Search the entries for the word "argument". Copy every line that holds it.
Content starts
-- pv_equiv track=rewrite | github.com/MrBrantCode/unitest_baseline | mut_generate/mist_train_cf/cf_60314/solution.py | separates_elements
-- ===== SOURCE A (Python) =====
-- import math
--
-- def separates_elements(arr):
--     """
--     This function separates the Fibonacci numbers from the non-Fibonacci numbers in the input array.
--
--     Parameters:
--     arr (list): A list of integers.
--
--     Returns:
--     tuple: A tuple containing two lists. The first list contains the Fibonacci numbers in descending order,
--            and the second list contains the non-Fibonacci numbers in ascending order. If the input array
--            contains non-numeric data, it returns an error message "Error: Non-numeric data inputs found".
--     """
--
--     # Helper function to check if a number is a Fibonacci number
--     def is_fibonacci(n):
--         x = 5 * n * n + 4
--         y = 5 * n * n - 4
--         return math.isqrt(x) ** 2 == x or math.isqrt(y) ** 2 == y
--
--     try:
--         fibonacci = sorted([num for num in arr if isinstance(num, int) and is_fibonacci(num)], reverse=True)
--         non_fibonacci = sorted([num for num in arr if isinstance(num, int) and not is_fibonacci(num)])
--         return fibonacci, non_fibonacci
--     except TypeError:
--         return "Error: Non-numeric data inputs found"
-- ===== SOURCE B (Python) =====
-- import math
--
-- def separates_elements(arr):
--     # One sort of the int elements, then a single partition pass; fib list reversed for descending order.
--     def is_fibonacci(n):
--         x = 5 * n * n + 4
--         s = math.isqrt(x)
--         if s * s == x:
--             return True
--         y = x - 8  # 5*n*n - 4
--         if y < 0:
--             return False
--         t = math.isqrt(y)
--         return t * t == y
--
--     try:
--         ints = sorted(n for n in arr if isinstance(n, int))
--     except TypeError:
--         return "Error: Non-numeric data inputs found"
--     fib, nonfib = [], []
--     for n in ints:
--         (fib if is_fibonacci(n) else nonfib).append(n)
--     return fib[::-1], nonfib
-- ===== Notes on version B (the rewrite author's own statement) =====
-- stated objective: faster
-- what changed: B sorts the elements once and partitions the sorted list in a single pass (reversing the Fibonacci part for descending order), instead of A's two filtered sorts; B's is_fibonacci also short-circuits before the second isqrt.
import Mathlib
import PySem

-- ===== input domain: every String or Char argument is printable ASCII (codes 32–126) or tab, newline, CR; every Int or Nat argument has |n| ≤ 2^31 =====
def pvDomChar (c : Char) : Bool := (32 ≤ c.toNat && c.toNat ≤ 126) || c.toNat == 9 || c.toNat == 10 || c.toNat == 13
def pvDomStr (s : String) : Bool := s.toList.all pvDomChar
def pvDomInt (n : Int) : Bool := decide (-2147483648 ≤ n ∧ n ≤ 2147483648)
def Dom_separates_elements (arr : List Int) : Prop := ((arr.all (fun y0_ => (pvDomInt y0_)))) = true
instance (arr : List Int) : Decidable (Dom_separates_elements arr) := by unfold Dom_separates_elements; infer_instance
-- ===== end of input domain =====

-- B changes: one sort + single partition pass instead of A's two filtered sorts; return value only
-- (neither version mutates its argument). On a List Int the isinstance filter is the identity and
-- the TypeError branch is unreachable, so neither appears in the ports.

-- ===== PORT A =====
-- math.isqrt x = Nat.sqrt (floor square root); x = 5n²+4 ≥ 0 always, and the y-disjunct is only
-- evaluated when the x-disjunct is false, in which case y = 5n²-4 ≥ 0 (n ≠ 0), so .toNat is exact here.
def isFibA (n : Int) : Bool :=
  let x := 5 * n * n + 4
  let y := 5 * n * n - 4
  ((Nat.sqrt x.toNat : Int) ^ 2 == x) || ((Nat.sqrt y.toNat : Int) ^ 2 == y)

def separates_elements (arr : List Int) : List Int × List Int :=
  let fibonacci := PySem.List.sorted (arr.filter (fun num => isFibA num)) (fun x => x) true
  let non_fibonacci := PySem.List.sorted (arr.filter (fun num => !isFibA num)) (fun x => x) false
  (fibonacci, non_fibonacci)

-- ===== PORT B =====
def isFibB (n : Int) : Bool :=
  let x := 5 * n * n + 4
  let s : Int := (Nat.sqrt x.toNat : Int)
  if s * s == x then true
  else
    let y := x - 8
    if y < 0 then false
    else
      let t : Int := (Nat.sqrt y.toNat : Int)
      t * t == y

def separates_elements_alt (arr : List Int) : List Int × List Int :=
  let ints := PySem.List.sorted arr (fun x => x) false
  let p := ints.foldl
    (fun (acc : List Int × List Int) n =>
      if isFibB n then (acc.1 ++ [n], acc.2) else (acc.1, acc.2 ++ [n]))
    ([], [])
  (p.1.reverse, p.2)

-- ===== PRECONDITION & SPEC =====
def Spec_separates_elements (arr : List Int) (out : List Int × List Int) : Prop := out = separates_elements_alt arr
instance (arr : List Int) (out : List Int × List Int) : Decidable (Spec_separates_elements arr out) := by unfold Spec_separates_elements; infer_instance

-- ===== CLAIM (what is proved, stated in full; the proofs are below) =====
def Claim_equal_separates_elements : Prop := ∀ (arr : List Int), Dom_separates_elements arr → Spec_separates_elements arr (separates_elements arr)

-- ===== LEMMAS AND PROOFS =====

-- the two Fibonacci tests agree
lemma isFib_eq (n : Int) : isFibA n = isFibB n := by
  unfold isFibA isFibB
  simp only [pow_two]
  by_cases h1 : ((Nat.sqrt (5 * n * n + 4).toNat : Int) * (Nat.sqrt (5 * n * n + 4).toNat : Int) == 5 * n * n + 4)
  · simp [h1]
  · by_cases hy : 5 * n * n + 4 - 8 < 0
    · have hy' : 5 * n * n - 4 < 0 := by omega
      have : ((Nat.sqrt (5 * n * n - 4).toNat : Int) * (Nat.sqrt (5 * n * n - 4).toNat : Int) == 5 * n * n - 4) = false := by
        rw [beq_eq_false_iff_ne]
        intro h
        have : (0:Int) ≤ (Nat.sqrt (5 * n * n - 4).toNat : Int) * (Nat.sqrt (5 * n * n - 4).toNat : Int) :=
          mul_nonneg (by positivity) (by positivity)
        omega
      simp [h1, hy, this]
    · have heq : 5 * n * n + 4 - 8 = 5 * n * n - 4 := by ring
      simp [h1, heq]
      intro _
      omega

-- the partition fold, characterised
lemma fold_partition (l : List Int) (a b : List Int) :
    l.foldl
      (fun (acc : List Int × List Int) n =>
        if isFibB n then (acc.1 ++ [n], acc.2) else (acc.1, acc.2 ++ [n]))
      (a, b)
      = (a ++ l.filter (fun n => isFibB n), b ++ l.filter (fun n => !isFibB n)) := by
  induction l generalizing a b with
  | nil => simp
  | cons x t ih =>
    by_cases hx : isFibB x
    · simp [List.foldl_cons, hx, ih]
    · simp [List.foldl_cons, hx, ih]

-- filtering a stably sorted list = sorting the filtered list (Int, identity key)
lemma filter_sorted (arr : List Int) (p : Int → Bool) :
    (PySem.List.sorted arr (fun x => x) false).filter p
      = PySem.List.sorted (arr.filter p) (fun x => x) false := by
  apply PySem.List.eq_of_perm_of_pairwise_le_of_injective (key := fun x : Int => x)
    (fun _ _ h => h)
  · exact ((PySem.List.sorted_perm arr (fun x => x) false).filter p).trans
      (PySem.List.sorted_perm (arr.filter p) (fun x => x) false).symm
  · exact (PySem.List.sorted_pairwise arr (fun x => x)).filter p
  · exact PySem.List.sorted_pairwise (arr.filter p) (fun x => x)

-- the descending sort is the reverse of the filtered ascending sort
lemma rev_sorted (arr : List Int) (p : Int → Bool) :
    PySem.List.sorted (arr.filter p) (fun x => x) true
      = ((PySem.List.sorted arr (fun x => x) false).filter p).reverse := by
  have h : (PySem.List.sorted (arr.filter p) (fun x => x) true).reverse
      = (PySem.List.sorted arr (fun x => x) false).filter p := by
    apply PySem.List.eq_of_perm_of_pairwise_le_of_injective (key := fun x : Int => x)
      (fun _ _ h => h)
    · exact ((List.reverse_perm _).trans
        (PySem.List.sorted_perm (arr.filter p) (fun x => x) true)).trans
        (((PySem.List.sorted_perm arr (fun x => x) false).filter p).symm)
    · exact List.pairwise_reverse.mpr (PySem.List.sorted_pairwise_rev (arr.filter p) (fun x => x))
    · exact (PySem.List.sorted_pairwise arr (fun x => x)).filter p
  rw [← h, List.reverse_reverse]

-- ===== VERDICT (by name: the statement is the Claim_ definition above) =====
theorem separates_elements_spec : Claim_equal_separates_elements := by
  intro arr _
  unfold Spec_separates_elements separates_elements separates_elements_alt
  simp only [fold_partition, List.nil_append]
  have hf : ∀ n : Int, isFibA n = isFibB n := isFib_eq
  refine Prod.ext ?_ ?_
  · rw [show (fun num => isFibA num) = (fun n => isFibB n) from funext hf]
    exact rev_sorted arr _
  · rw [show (fun num => !isFibA num) = (fun n => !isFibB n) from funext (fun n => by rw [hf])]
    exact (filter_sorted arr _).symm
-- the whole selection block of A equals B's
theorem sel_eq (k : Int) (f : Int → Int × Int × Int × Option Int) (m : Nat) :
    (match (List.foldl
        (fun (best : Option Int × Int) j =>
          match PySem.List.pyGetD
              (List.map (fun j => (pvTranslate (f j)).2.2.1) (PySem.List.pyRange 0 (m : Int) 1)) j none with
          | none => best
          | some delta =>
            if PySem.Int.mod delta k = 0 then best
            else match best.1 with
              | none => (some delta, j)
              | some bd => if delta < bd then (some delta, j) else best)
        (none, -1) (PySem.List.pyRange 0 (m : Int) 1)).1 with
      | none => ((-1 : Int), ([] : List Int))
      | some bd =>
        (List.foldl (fun a j => a + (f j).1) 0 (PySem.List.pyRange 0 (m : Int) 1) - bd,
          PySem.List.pySetD (List.map (fun j => (f j).2.1) (PySem.List.pyRange 0 (m : Int) 1))
            (List.foldl
              (fun (best : Option Int × Int) j =>
          match PySem.List.pyGetD
              (List.map (fun j => (pvTranslate (f j)).2.2.1) (PySem.List.pyRange 0 (m : Int) 1)) j none with
          | none => best
          | some delta =>
            if PySem.Int.mod delta k = 0 then best
            else match best.1 with
              | none => (some delta, j)
              | some bd => if delta < bd then (some delta, j) else best)
              (none, -1) (PySem.List.pyRange 0 (m : Int) 1)).2
            ((PySem.List.pyGetD
                (List.map (fun j => (pvTranslate (f j)).2.2.2) (PySem.List.pyRange 0 (m : Int) 1))
                (List.foldl
                  (fun (best : Option Int × Int) j =>
          match PySem.List.pyGetD
              (List.map (fun j => (pvTranslate (f j)).2.2.1) (PySem.List.pyRange 0 (m : Int) 1)) j none with
          | none => best
          | some delta =>
            if PySem.Int.mod delta k = 0 then best
            else match best.1 with
              | none => (some delta, j)
              | some bd => if delta < bd then (some delta, j) else best)
                  (none, -1) (PySem.List.pyRange 0 (m : Int) 1)).2 none).getD 0)))
    = (match List.foldl
        (fun (best : Option (Int × Int × Option Int)) jg =>
          if jg.2.2.2.1 = -1 then best
          else
            if PySem.Int.mod (jg.2.1 - jg.2.2.2.1) k = 0 then best
            else match best with
              | none => some (jg.2.1 - jg.2.2.2.1, jg.1, jg.2.2.2.2)
              | some b => if jg.2.1 - jg.2.2.2.1 < b.1 then
                  some (jg.2.1 - jg.2.2.2.1, jg.1, jg.2.2.2.2)
                else best)
        none (PySem.List.enumerate (List.map f (PySem.List.pyRange 0 (m : Int) 1))) with
      | none => ((-1 : Int), ([] : List Int))
      | some b =>
        (List.foldl (fun a j => a + (f j).1) 0 (PySem.List.pyRange 0 (m : Int) 1) - b.1,
          PySem.List.pySetD (List.map (fun j => (f j).2.1) (PySem.List.pyRange 0 (m : Int) 1))
            b.2.1 (b.2.2.getD 0))) := by
  rw [PySem.List.enumerate_eq_map_pyRange (List.map f (PySem.List.pyRange 0 (m : Int) 1))
      ((0 : Int), (0 : Int), (-1 : Int), (none : Option Int))]
  have hlen : PySem.List.len (List.map f (PySem.List.pyRange 0 (m : Int) 1)) = (m : Int) := by
    simp [PySem.List.length_pyRange_one]
  rw [hlen]
  simp only [List.foldl_map]
  have hrel := sel_rel k f m (PySem.List.pyRange 0 (m : Int) 1)
    (fun j hj => PySem.List.mem_pyRange_one.mp hj) (none, -1) none (Or.inl ⟨rfl, rfl⟩)
  rcases hrel with ⟨hA, hB⟩ | ⟨j, hj0, hjm, hsec, hA, hB⟩
  · simp only [hA, hB]
  · simp only [hA, hB]
    have htc : PySem.List.pyGetD
        (List.map (fun j => (pvTranslate (f j)).2.2.2) (PySem.List.pyRange 0 (m : Int) 1)) j none
        = (f j).2.2.2 := by
      rw [PySem.List.pyGetD_map_pyRange_of_nonneg _ (m : Int) j none hj0 hjm]
      unfold pvTranslate
      rw [if_pos hsec]
    rw [htc]

theorem solve_main_eq (n k : Int) (params : List (Int × Int × Int × Int)) :
    solve n k params = solve_alt n k params := by
  simp only [solve, solve_alt]
  rw [pyRange_toNat n]
  generalize n.toNat = m
  simp only [foldl_set4, PySem.List.foldl_append_singleton_eq_map, List.nil_append]
  simp only [gen_eq, pvTranslate_fst, pvTranslate_snd1]
  simp only [List.foldl_map, List.map_map, Function.comp_def]
  split_ifs with h1
  · rfl
  · exact sel_eq k (fun j => solveGenB (PySem.List.pyGetD params j (0, 0, 0, 0))) m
Content ends
Result below
-- ===== input domain: every String or Char argument is printable ASCII (codes 32–126) or tab, newline, CR; every Int or Nat argument has |n| ≤ 2^31 =====
-- (neither version mutates its argument). On a List Int the isinstance filter is the identity and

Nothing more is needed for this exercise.